• Task directions
Restate exactly, and only, the lines from the one containing "unfold Spec_evaluate evaluate evaluate_alt" through the end of the entries, keeping both endpoints.

• Source material
-- pv_equiv track=rewrite | github.com/GuidoPaul/CAIL2019 | train/train_utils.py | evaluate
-- ===== SOURCE A (Python) =====
-- def evaluate(probs):
--     correct = 0
--     for i, prob in enumerate(probs):
--         if i % 2 == 0 and prob <= 0:
--             correct += 1
--         if i % 2 == 1 and prob > 0:
--             correct += 1
--     return correct
-- ===== SOURCE B (Python) =====
-- def evaluate(probs):
--     evens = probs[::2]
--     odds = probs[1::2]
--     return sum(1 for p in evens if p <= 0) + sum(1 for p in odds if p > 0)
-- ===== Notes on version B (the rewrite author's own statement) =====
-- stated objective: faster
-- what changed: Replaces the enumerate loop with i%2 parity branches by two parity slices (probs[::2], probs[1::2]) each counted in one pass, removing the per-element index and parity test.
import Mathlib
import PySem

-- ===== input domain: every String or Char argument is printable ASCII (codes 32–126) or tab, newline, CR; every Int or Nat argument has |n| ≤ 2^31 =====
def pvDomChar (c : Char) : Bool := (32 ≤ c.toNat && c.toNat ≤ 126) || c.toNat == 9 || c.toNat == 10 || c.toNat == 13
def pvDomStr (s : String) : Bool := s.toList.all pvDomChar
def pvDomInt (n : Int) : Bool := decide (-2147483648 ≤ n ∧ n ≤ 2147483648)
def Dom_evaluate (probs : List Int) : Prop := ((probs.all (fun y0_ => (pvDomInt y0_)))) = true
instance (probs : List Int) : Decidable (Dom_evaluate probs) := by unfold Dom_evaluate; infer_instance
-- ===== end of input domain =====

-- B replaces A's single enumerate loop with i%2 branches by two parity slices counted separately (objective: simpler).

-- ===== PORT A =====
-- for i, prob in enumerate(probs): if i%2==0 and prob<=0: correct+=1; if i%2==1 and prob>0: correct+=1
def evaluate (probs : List Int) : Int :=
  (PySem.List.enumerate probs).foldl
    (fun correct ip =>
      let correct := if PySem.Int.mod ip.1 2 = 0 ∧ ip.2 ≤ 0 then correct + 1 else correct
      if PySem.Int.mod ip.1 2 = 1 ∧ ip.2 > 0 then correct + 1 else correct)
    0

-- ===== PORT B =====
-- evens = probs[::2]; odds = probs[1::2]; sum over each
def evaluate_alt (probs : List Int) : Int :=
  let evens := (PySem.List.slice? probs none none 2).getD []
  let odds := (PySem.List.slice? probs (some 1) none 2).getD []
  ((evens.countP (fun p => p ≤ 0) : Int)) + ((odds.countP (fun p => 0 < p) : Int))

-- ===== PRECONDITION & SPEC =====
def Spec_evaluate (probs : List Int) (out : Int) : Prop := out = evaluate_alt probs
instance (probs : List Int) (out : Int) : Decidable (Spec_evaluate probs out) := by unfold Spec_evaluate; infer_instance

-- ===== CLAIM (what is proved, stated in full; the proofs are below) =====
def Claim_equal_evaluate : Prop := ∀ (probs : List Int), Dom_evaluate probs → Spec_evaluate probs (evaluate probs)

-- ===== LEMMAS AND PROOFS =====

def deE : List Int → List Int
  | [] => [] | [a] => [a] | a :: _ :: xs => a :: deE xs
def deO : List Int → List Int
  | [] => [] | [_] => [] | _ :: b :: xs => b :: deO xs

theorem fm_even (xs : List Int) :
    List.filterMap (fun (k : Nat) => xs[((2:Int) * (k:Int)).toNat]?) (List.range ((xs.length + 1)/2)) = deE xs := by
  induction xs using deE.induct with
  | case1 => simp [deE]
  | case2 a => simp [deE, List.range_succ]
  | case3 a b xs ih =>
      have hc : ((a :: b :: xs).length + 1)/2 = ((xs.length+1)/2) + 1 := by simp; omega
      rw [hc, List.range_succ_eq_map]
      simp only [List.filterMap_cons, List.filterMap_map]
      have h0 : ((2:Int) * ((0:Nat):Int)).toNat = 0 := by simp
      have hfun : ∀ k : Nat, (a::b::xs)[(2 * ((Nat.succ k : Nat):Int)).toNat]? = xs[(2*(k:Int)).toNat]? := by
        intro k
        have h1 : ((2:Int) * ((Nat.succ k : Nat):Int)).toNat = 2*k+2 := by push_cast; omega
        have h2 : ((2:Int)*(k:Int)).toNat = 2*k := by omega
        rw [h1, h2]
        simp
      simp only [Function.comp_def, hfun]
      simp [deE, ih]
theorem slice_evens (xs : List Int) : (PySem.List.slice? xs none none 2).getD [] = deE xs := by
  simp [PySem.List.slice?, PySem.List.sliceIndices]
  have : (if 0 < xs.length then (((xs.length:Int) + 2 - 1) / 2).toNat else 0) = (xs.length + 1)/2 := by
    split_ifs <;> omega
  rw [this, fm_even]
theorem fm_odd (xs : List Int) :
    List.filterMap (fun (k : Nat) => xs[((1:Int) + 2 * (k:Int)).toNat]?) (List.range (xs.length / 2)) = deO xs := by
  induction xs using deO.induct with
  | case1 => simp [deO]
  | case2 a => simp [deO]
  | case3 a b xs ih =>
      have hc : (a :: b :: xs).length / 2 = xs.length / 2 + 1 := by simp; omega
      rw [hc, List.range_succ_eq_map]
      simp only [List.filterMap_cons, List.filterMap_map]
      have hfun : ∀ k : Nat, (a::b::xs)[((1:Int) + 2 * ((Nat.succ k : Nat):Int)).toNat]? = xs[((1:Int) + 2*(k:Int)).toNat]? := by
        intro k
        have h1 : ((1:Int) + 2 * ((Nat.succ k : Nat):Int)).toNat = (1 + 2*k) + 2 := by push_cast; omega
        have h2 : ((1:Int) + 2*(k:Int)).toNat = 1 + 2*k := by omega
        rw [h1, h2]
        simp
      simp only [Function.comp_def, hfun]
      simp [deO, ih]

theorem slice_odds (xs : List Int) : (PySem.List.slice? xs (some 1) none 2).getD [] = deO xs := by
  cases xs with
  | nil => simp [PySem.List.slice?, PySem.List.sliceIndices, deO]
  | cons a t =>
      simp [PySem.List.slice?, PySem.List.sliceIndices]
      have hcnt : (if 0 < t.length then (((t.length:Int) + 2 - 1) / 2).toNat else 0) = (a::t).length / 2 := by
        split_ifs <;> simp <;> omega
      rw [hcnt, fm_odd]


theorem pymod2 (s : Int) : PySem.Int.mod s 2 = s % 2 := by
  simp [PySem.Int.mod, Int.fmod_eq_emod]

theorem foldl_pair (xs : List Int) (s : Int) (c : Int) (hs : 0 ≤ s) (he : s % 2 = 0) :
    (PySem.List.enumerate xs s).foldl
      (fun correct ip =>
        let correct := if PySem.Int.mod ip.1 2 = 0 ∧ ip.2 ≤ 0 then correct + 1 else correct
        if PySem.Int.mod ip.1 2 = 1 ∧ ip.2 > 0 then correct + 1 else correct) c
    = c + ((deE xs).countP (fun p => p ≤ 0) : Int) + ((deO xs).countP (fun p => 0 < p) : Int) := by
  induction xs using deE.induct generalizing s c with
  | case1 => simp [deE, deO, PySem.List.enumerate_nil]
  | case2 a =>
      simp [deE, deO, PySem.List.enumerate_cons, PySem.List.enumerate_nil, he]
      split_ifs with h1 <;> simp <;> omega
  | case3 a b xs ih =>
      rw [PySem.List.enumerate_cons, PySem.List.enumerate_cons]
      simp only [List.foldl_cons]
      rw [ih (s + 1 + 1) _ (by omega) (by omega)]
      simp only [deE, deO, pymod2, he, List.countP_cons]
      have h2 : (s + 1) % 2 = 1 := by omega
      rw [h2]
      norm_num
      split_ifs <;> omega

-- ===== VERDICT (by name: the statement is the Claim_ definition above) =====
theorem evaluate_spec : Claim_equal_evaluate := by
  intro probs _
  unfold Spec_evaluate evaluate evaluate_alt
  rw [slice_evens, slice_odds, foldl_pair probs 0 0 (by norm_num) rfl]
  simp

• Response below
  unfold Spec_evaluate evaluate evaluate_alt
  rw [slice_evens, slice_odds, foldl_pair probs 0 0 (by norm_num) rfl]
  simp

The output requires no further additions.